• **THE PROBLEM**
The result should be a verbatim copy of the whole listing.

• **ENTRIES SHOWN**
-- pv_equiv track=rewrite | github.com/mikhailmartin/Yandex-AlgorithmTraining1.0 | HomeWork5/F_conditioners.py | preprocessed
-- ===== SOURCE A (Python) =====
-- def preprocessed(old_power_price: list[tuple[int, int]]) -> list[tuple[int, int]]:
--
--     old_power_price = sorted(old_power_price, reverse=True)
--     for i in range(1, len(old_power_price)):
--         current_power, current_price = old_power_price[i]
--         previous_power, previous_price = old_power_price[i - 1]
--         old_power_price[i] = (current_power, min(current_price, previous_price))
--
--     old_power_price = sorted(old_power_price)
--     new_power_price = [old_power_price[0]]
--     previous_power = old_power_price[0][0]
--     for power, price in old_power_price:
--         if power != previous_power:
--             new_power_price.append((power, price))
--             previous_power = power
--
--     return new_power_price
-- ===== SOURCE B (Python) =====
-- def preprocessed(old_power_price: list[tuple[int, int]]) -> list[tuple[int, int]]:
--     # best price seen for each power
--     best = {}
--     for power, price in old_power_price:
--         if power not in best or price < best[power]:
--             best[power] = price
--     powers = sorted({power for power, _ in old_power_price}, reverse=True)
--     running = best[powers[0]]  # IndexError on empty input, like the original
--     result = []
--     for power in powers:
--         running = min(running, best[power])
--         result.append((power, running))
--     result.reverse()
--     return result
-- ===== Notes on version B (the rewrite author's own statement) =====
-- stated objective: idiomatic
-- what changed: Replaces A's two full sorts, in-place index-loop prefix-min and dedup pass with a dict of per-power minimum prices plus one running-min sweep over the distinct powers sorted descending, reversed at the end.
import Mathlib
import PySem

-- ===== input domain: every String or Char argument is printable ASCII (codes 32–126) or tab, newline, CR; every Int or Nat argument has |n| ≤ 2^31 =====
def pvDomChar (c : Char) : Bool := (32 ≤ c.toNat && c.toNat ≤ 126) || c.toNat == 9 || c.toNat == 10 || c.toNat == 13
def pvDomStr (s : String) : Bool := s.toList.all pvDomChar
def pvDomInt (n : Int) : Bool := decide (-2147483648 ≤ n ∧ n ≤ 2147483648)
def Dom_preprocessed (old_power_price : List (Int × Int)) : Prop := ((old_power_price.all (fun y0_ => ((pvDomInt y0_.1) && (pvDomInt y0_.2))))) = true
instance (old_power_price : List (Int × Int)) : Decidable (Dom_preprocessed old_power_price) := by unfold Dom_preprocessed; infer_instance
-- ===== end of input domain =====

-- B replaces A's double sort + in-place prefix-min + dedup pass with a per-power
-- minimum dict and one descending running-min sweep (same O(n log n) cost, plainer).

-- ===== PORT A =====
def preprocessed (old_power_price : List (Int × Int)) : List (Int × Int) :=
  let s1 := PySem.List.sorted2 old_power_price Prod.fst Prod.snd true
  let s2 := (PySem.List.pyRange 1 (PySem.List.len s1)).foldl
      (fun l i =>
        match PySem.List.pyGet? l i, PySem.List.pyGet? l (i - 1) with
        | some cur, some prev => l.set i.toNat (cur.1, min cur.2 prev.2)
        | _, _ => l) s1
  let s3 := PySem.List.sorted2 s2 Prod.fst Prod.snd false
  match s3 with
  | [] => []   -- Python raises IndexError here; excluded by Pre_preprocessed
  | first :: _ =>
      (s3.foldl
        (fun (st : List (Int × Int) × Int) e =>
          if e.1 ≠ st.2 then (st.1 ++ [e], e.1) else st)
        ([first], first.1)).1

-- ===== PORT B =====
def preprocessed_alt (old_power_price : List (Int × Int)) : List (Int × Int) :=
  let best := old_power_price.foldl
      (fun (d : PySem.Dict Int Int) e =>
        if !d.contains e.1 || e.2 < d.getD e.1 0 then d.insert e.1 e.2 else d)
      PySem.Dict.empty
  let powers := PySem.List.sorted (PySem.Set.ofList (old_power_price.map Prod.fst)) (fun p => p) true
  match powers with
  | [] => []   -- Python raises IndexError here; excluded by Pre_preprocessed
  | p0 :: _ =>
      ((powers.foldl
          (fun (st : List (Int × Int) × Int) p =>
            let r := min st.2 (best.getD p 0)
            (st.1 ++ [(p, r)], r))
          ([], best.getD p0 0)).1).reverse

• **ANSWER TO THIS PROBLEM**
-- pv_equiv track=rewrite | github.com/mikhailmartin/Yandex-AlgorithmTraining1.0 | HomeWork5/F_conditioners.py | preprocessed
-- ===== SOURCE A (Python) =====
-- def preprocessed(old_power_price: list[tuple[int, int]]) -> list[tuple[int, int]]:
--
--     old_power_price = sorted(old_power_price, reverse=True)
--     for i in range(1, len(old_power_price)):
--         current_power, current_price = old_power_price[i]
--         previous_power, previous_price = old_power_price[i - 1]
--         old_power_price[i] = (current_power, min(current_price, previous_price))
--
--     old_power_price = sorted(old_power_price)
--     new_power_price = [old_power_price[0]]
--     previous_power = old_power_price[0][0]
--     for power, price in old_power_price:
--         if power != previous_power:
--             new_power_price.append((power, price))
--             previous_power = power
--
--     return new_power_price
-- ===== SOURCE B (Python) =====
-- def preprocessed(old_power_price: list[tuple[int, int]]) -> list[tuple[int, int]]:
--     # best price seen for each power
--     best = {}
--     for power, price in old_power_price:
--         if power not in best or price < best[power]:
--             best[power] = price
--     powers = sorted({power for power, _ in old_power_price}, reverse=True)
--     running = best[powers[0]]  # IndexError on empty input, like the original
--     result = []
--     for power in powers:
--         running = min(running, best[power])
--         result.append((power, running))
--     result.reverse()
--     return result
-- ===== Notes on version B (the rewrite author's own statement) =====
-- stated objective: idiomatic
-- what changed: Replaces A's two full sorts, in-place index-loop prefix-min and dedup pass with a dict of per-power minimum prices plus one running-min sweep over the distinct powers sorted descending, reversed at the end.
import Mathlib
import PySem

-- ===== input domain: every String or Char argument is printable ASCII (codes 32–126) or tab, newline, CR; every Int or Nat argument has |n| ≤ 2^31 =====
def pvDomChar (c : Char) : Bool := (32 ≤ c.toNat && c.toNat ≤ 126) || c.toNat == 9 || c.toNat == 10 || c.toNat == 13
def pvDomStr (s : String) : Bool := s.toList.all pvDomChar
def pvDomInt (n : Int) : Bool := decide (-2147483648 ≤ n ∧ n ≤ 2147483648)
def Dom_preprocessed (old_power_price : List (Int × Int)) : Prop := ((old_power_price.all (fun y0_ => ((pvDomInt y0_.1) && (pvDomInt y0_.2))))) = true
instance (old_power_price : List (Int × Int)) : Decidable (Dom_preprocessed old_power_price) := by unfold Dom_preprocessed; infer_instance
-- ===== end of input domain =====

-- B replaces A's double sort + in-place prefix-min + dedup pass with a per-power
-- minimum dict and one descending running-min sweep (same O(n log n) cost, plainer).

-- ===== PORT A =====
def preprocessed (old_power_price : List (Int × Int)) : List (Int × Int) :=
  let s1 := PySem.List.sorted2 old_power_price Prod.fst Prod.snd true
  let s2 := (PySem.List.pyRange 1 (PySem.List.len s1)).foldl
      (fun l i =>
        match PySem.List.pyGet? l i, PySem.List.pyGet? l (i - 1) with
        | some cur, some prev => l.set i.toNat (cur.1, min cur.2 prev.2)
        | _, _ => l) s1
  let s3 := PySem.List.sorted2 s2 Prod.fst Prod.snd false
  match s3 with
  | [] => []   -- Python raises IndexError here; excluded by Pre_preprocessed
  | first :: _ =>
      (s3.foldl
        (fun (st : List (Int × Int) × Int) e =>
          if e.1 ≠ st.2 then (st.1 ++ [e], e.1) else st)
        ([first], first.1)).1

-- ===== PORT B =====
def preprocessed_alt (old_power_price : List (Int × Int)) : List (Int × Int) :=
  let best := old_power_price.foldl
      (fun (d : PySem.Dict Int Int) e =>
        if !d.contains e.1 || e.2 < d.getD e.1 0 then d.insert e.1 e.2 else d)
      PySem.Dict.empty
  let powers := PySem.List.sorted (PySem.Set.ofList (old_power_price.map Prod.fst)) (fun p => p) true
  match powers with
  | [] => []   -- Python raises IndexError here; excluded by Pre_preprocessed
  | p0 :: _ =>
      ((powers.foldl
          (fun (st : List (Int × Int) × Int) p =>
            let r := min st.2 (best.getD p 0)
            (st.1 ++ [(p, r)], r))
          ([], best.getD p0 0)).1).reverse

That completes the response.